Matt Damon plays Max, a heavily tattooed former criminal trying to get this life back on the straight and narrow, but the Los Angeles of 2154 where he resides makes it difficult. After a run of bad luck he is dealt a deadly dose of radiation while working at his factory job. From here Max’s only chance of survival is to get to Elysium. Conveniently, Max just happens to be on a first name basis with Spider, a mastermind hacker crime boss that has the means to get Max there. After an unpleasant scene were Max is fused to with a robotic exoskeleton all he needs to do to attain his passage is hijack a corrupt official’s brain and download the data to his own.

The dismal picture that Blomkamp paints of our future as a species is grim, although slightly glorified. His Los Angeles 2154 resembles the favelas of current day Rio de Janerio, hardly a fictional dystopia, and although Damon is a pleasure to watch amidst this dystopian fiction, his overall goal of trying to save his own life is not enough to garner sympathy. It is difficult to care about the worth of a single ex-con’s life amidst the pandemonium and violence that everyone around him also suffers.

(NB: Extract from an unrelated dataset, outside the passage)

-- self-check: the recorded raise witness really lies inside Raises_ (read off the theorem above)
theorem count_visited_squares_raises_ok :
    Raises_count_visited_squares pvRaiseWitness_count_visited_squares.1
      pvRaiseWitness_count_visited_squares.2 :=
  count_visited_squares_raises.2.2.1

This disconnect never really resolves itself despite an attempt: Max ends up trying to save his childhood friend, and her daughter too. It doesn’t work, but it also doesn’t matter. This film is about wholes, big pictures, sums of all things greater than the individual. The technological marvels of Elysium are matched only by the decrepitude of the world that Blomkamp creates. A statement has been made loudly about humanity’s potential trajectory, lest we decide to alter it.